Which isn’t really that different from most workplaces. And to be fair to Khan, it’s not like he had much choice. The fact that he had a bigger roster than three hours of TV can accommodate on a weekly basis is how he and AEW were able to not only survive but thrive in a summer without Punk, Kenny Omega, MJF, Jon Moxley at times, FTR by choice. Having that reserve of talent has been vital. What would AEW look like now if it didn’t have that through the summer? What would have been on TV?

But holding on to that reserve has complications, as Khan and the rest of us are learning after last night. This is probably going to be a constant component of AEW now, just like it is in WWE. Or it can run a thin enough roster just sized enough for three hours of TV and an additional couple for YouTube and just pray no one gets hurt.

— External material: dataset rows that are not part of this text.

-- pv_equiv track=rewrite | github.com/taozhewang/first_study | game/co/ui.py | get_distinct_group_count
-- ===== SOURCE A (Python) =====
-- def get_distinct_group_count(best_solution, l_size, m_size):
--     group_count = 0
--     _l=l_size
--     _group=[]
--     counters=[]
--     L_values = list(set(best_solution))
--     for p in best_solution:
--         _group.append(p)
--         while _l<p:
--             _l+=l_size
--         _l -= p
--
--         if _l<m_size:
--             # 统计计数
--             _counter=[0 for _ in range(len(L_values))]
--             for x in _group:
--                 _counter[L_values.index(x)]+=1
--
--             if _counter not in counters:
--                 group_count+=1
--             else:
--                 counters.append(_counter)
--
--             _l=l_size
--
--     if len(_group)>0:
--         _counter=[0 for _ in range(len(L_values))]
--         for x in _group:
--             _counter[L_values.index(x)]+=1
--         if _counter not in counters:
--             group_count+=1
--
--     return group_count
-- ===== SOURCE B (Python) =====
-- def get_distinct_group_count(best_solution, l_size, m_size):
--     # One arithmetic pass: the while-loop is replaced by a modular step, and the
--     # dead counter machinery of A (its `counters` list can never grow) is dropped.
--     count = 0
--     rem = l_size
--     for p in best_solution:
--         rem = rem - p if rem >= p else (rem - p) % l_size
--         if rem < m_size:
--             count += 1
--             rem = l_size
--     return count + (1 if best_solution else 0)
-- ===== Notes on version B (the rewrite author's own statement) =====
-- stated objective: faster
-- what changed: A's counter/membership machinery is dead code (its `counters` list can never grow, so every boundary event counts); B drops it and replaces the inner while-loop by one Python modulo step, giving a single O(n) arithmetic pass.
-- outside the precondition, e.g. on get_distinct_group_count([3, 1], 0, 1): A does not finish within the time limit, B raises ZeroDivisionError; on get_distinct_group_count([-2], -1, 5): A returns 2, B returns 2
import Mathlib
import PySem

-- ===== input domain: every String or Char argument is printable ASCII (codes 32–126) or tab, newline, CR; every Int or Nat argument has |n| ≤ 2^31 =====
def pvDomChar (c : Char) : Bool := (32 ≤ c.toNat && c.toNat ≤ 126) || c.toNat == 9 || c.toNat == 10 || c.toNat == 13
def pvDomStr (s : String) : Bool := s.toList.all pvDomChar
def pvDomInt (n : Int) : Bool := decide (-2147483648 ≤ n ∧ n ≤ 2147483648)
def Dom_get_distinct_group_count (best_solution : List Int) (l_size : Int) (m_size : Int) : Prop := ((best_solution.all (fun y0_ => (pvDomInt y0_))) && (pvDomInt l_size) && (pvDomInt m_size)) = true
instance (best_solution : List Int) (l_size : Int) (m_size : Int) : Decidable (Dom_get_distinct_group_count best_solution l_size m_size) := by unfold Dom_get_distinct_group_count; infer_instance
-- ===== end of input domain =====

-- B drops A's dead counter machinery (A's `counters` list can never grow) and replaces the
-- inner while-loop by one modular step: a single O(n) pass; proved equal to A for l_size > 0.


-- ===== PORT A =====
-- while _l < p: _l += l_size   (the '0 < l_size' guard only makes the loop total; under
-- Pre_ it always holds, and for l_size ≤ 0 the Python loop diverges on such inputs)
def pvBump (l_size p l : Int) : Int :=
  if _h : 0 < l_size ∧ l < p then pvBump l_size p (l + l_size) else l
termination_by (p - l).toNat
decreasing_by omega

-- _counter=[0]*len(L_values); for x in _group: _counter[L_values.index(x)] += 1
-- (the 'none' branch is unreachable under A's use: every element of _group is in L_values)
def pvCounter (Lv group : List Int) : List Int :=
  group.foldl (fun c x =>
    match PySem.List.index? Lv x with
    | some i => c.set i (c.getD i 0 + 1)
    | none => c) (List.replicate Lv.length 0)

-- loop body of A; state = (group_count, _l, _group, counters)
def pvStepA (l_size m_size : Int) (Lv : List Int)
    (st : Int × Int × List Int × List (List Int)) (p : Int) :
    Int × Int × List Int × List (List Int) :=
  let grp := st.2.2.1 ++ [p]
  let l := pvBump l_size p st.2.1 - p
  if l < m_size then
    let c := pvCounter Lv grp
    if ¬ st.2.2.2.contains c then (st.1 + 1, l_size, grp, st.2.2.2)
    else (st.1, l_size, grp, st.2.2.2 ++ [c])
  else (st.1, l, grp, st.2.2.2)

def get_distinct_group_count (best_solution : List Int) (l_size : Int) (m_size : Int) : Int :=
  let L_values := PySem.Set.ofList best_solution
  let st := best_solution.foldl (pvStepA l_size m_size L_values)
    (0, l_size, ([] : List Int), ([] : List (List Int)))
  if st.2.2.1.length > 0 then
    let c := pvCounter L_values st.2.2.1
    if ¬ st.2.2.2.contains c then st.1 + 1 else st.1
  else st.1

-- ===== PORT B =====
-- loop body of B; state = (count, rem)
def pvStepB (l_size m_size : Int) (st : Int × Int) (p : Int) : Int × Int :=
  let rem := if st.2 ≥ p then st.2 - p else PySem.Int.mod (st.2 - p) l_size
  if rem < m_size then (st.1 + 1, l_size) else (st.1, rem)

def get_distinct_group_count_alt (best_solution : List Int) (l_size : Int) (m_size : Int) : Int :=
  let st := best_solution.foldl (pvStepB l_size m_size) (0, l_size)
  st.1 + (if best_solution = [] then 0 else 1)

-- ===== PRECONDITION & SPEC =====
-- Pre_ excludes l_size ≤ 0: there A's inner while-loop diverges whenever an element exceeds
-- the running remainder (and B's modulo step would raise on l_size = 0); on the few such
-- inputs where A still returns, nothing is claimed.
def Pre_get_distinct_group_count (best_solution : List Int) (l_size : Int) (m_size : Int) : Prop :=
  0 < l_size
instance (best_solution : List Int) (l_size : Int) (m_size : Int) : Decidable (Pre_get_distinct_group_count best_solution l_size m_size) := by unfold Pre_get_distinct_group_count; infer_instance

def pvWitness_get_distinct_group_count : List Int × Int × Int := ([2, 5, 3], 3, 1)

def Spec_get_distinct_group_count (best_solution : List Int) (l_size : Int) (m_size : Int) (out : Int) : Prop := out = get_distinct_group_count_alt best_solution l_size m_size
instance (best_solution : List Int) (l_size : Int) (m_size : Int) (out : Int) : Decidable (Spec_get_distinct_group_count best_solution l_size m_size out) := by unfold Spec_get_distinct_group_count; infer_instance

-- ===== CLAIM (what is proved, stated in full; the proofs are below) =====
def Claim_equal_get_distinct_group_count : Prop := ∀ (best_solution : List Int) (l_size : Int) (m_size : Int), Dom_get_distinct_group_count best_solution l_size m_size → Pre_get_distinct_group_count best_solution l_size m_size → Spec_get_distinct_group_count best_solution l_size m_size (get_distinct_group_count best_solution l_size m_size)

-- ===== LEMMAS AND PROOFS =====

-- the while-loop followed by '_l -= p' equals B's single arithmetic step
lemma pvBump_sub (L p l : Int) (hL : 0 < L) :
    pvBump L p l - p = if l ≥ p then l - p else PySem.Int.mod (l - p) L := by
  fun_induction pvBump L p l with
  | case1 l h ih =>
      rw [if_neg (by omega), PySem.Int.mod_eq_emod_of_pos hL]
      rw [PySem.Int.mod_eq_emod_of_pos hL] at ih
      have hsh : (l - p) % L = (l + L - p) % L := by
        rw [show l + L - p = (l - p) + L * 1 by ring, Int.add_mul_emod_self_left]
      rw [ih]
      split_ifs with h2
      · rw [hsh, Int.emod_eq_of_lt (by omega) (by omega)]
      · rw [hsh]
  | case2 l h =>
      rw [if_pos (by omega)]

-- with empty `counters` the two loop bodies agree (and `counters` stays empty)
lemma step_eq (L m : Int) (hL : 0 < L) (Lv : List Int)
    (gc l : Int) (grp : List Int) (p : Int) :
    pvStepA L m Lv (gc, l, grp, []) p
      = ((pvStepB L m (gc, l) p).1, (pvStepB L m (gc, l) p).2, grp ++ [p], []) := by
  simp only [pvStepA, pvStepB, pvBump_sub L p l hL, List.contains_nil, Bool.false_eq_true,
    not_false_iff, if_true]
  split_ifs <;> rfl

lemma loop_eq (L m : Int) (hL : 0 < L) (Lv : List Int) (bs : List Int) :
    ∀ (gc l : Int) (grp : List Int),
      bs.foldl (pvStepA L m Lv) (gc, l, grp, ([] : List (List Int)))
        = ((bs.foldl (pvStepB L m) (gc, l)).1,
           (bs.foldl (pvStepB L m) (gc, l)).2, grp ++ bs, []) := by
  induction bs with
  | nil => intro gc l grp; simp
  | cons p bs ih =>
      intro gc l grp
      rw [List.foldl_cons, List.foldl_cons, step_eq L m hL Lv gc l grp p, ih]
      simp

-- ===== VERDICT (by name: the statement is the Claim_ definition above) =====
theorem get_distinct_group_count_spec : Claim_equal_get_distinct_group_count := by
  intro bs L m _ hPre
  have key := loop_eq L m hPre (PySem.Set.ofList bs) bs 0 L []
  simp only [Spec_get_distinct_group_count, get_distinct_group_count,
    get_distinct_group_count_alt, key]
  cases bs with
  | nil => simp
  | cons p t =>
      simp only [List.nil_append, List.length_cons, List.contains_nil, Bool.false_eq_true,
        not_false_iff, if_true]
      split_ifs <;> simp <;> omega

But the big question is whether or not this kind of upheaval will endanger the future of AEW, and likely it won’t. AEW has a core audience that will always deliver a minimum number for Warner Brothers Discovery, and it’s hard to picture what it would take for that 700,000 to 1 million viewers every week to turn away. No matter who’s around, no matter who isn’t around, AEW still puts together four or five great matches per week, which is all that fans want.

But if the higher ups at WBD want to move beyond that, and decree that the audience has to grow beyond the dedicated, then the perception that everything is a goddamn mess does matter. There is a section of fans, however big, who will find it difficult to latch on if there’s a feeling that the whole thing will collapse like a flan in a cupboard in a matter of months. People don’t want to be WCW’d again.

To the hardcore AEW fan, the backstage carnage is just the price of doing business and part and parcel of the business. No one likes hearing about a toxic or even unpleasant workplace, but AEW fans are online enough to read all the reports about how harmonious things have been since Punk and The Elite were suspended. In the end, those who were looking for an excuse to not watch AEW will use these incidents as their excuse to do so. Is that audience large enough to kneecap AEW going forward? Maybe, but it’s more likely the company’s penchant for producing matches that people talk about for day will win out the day.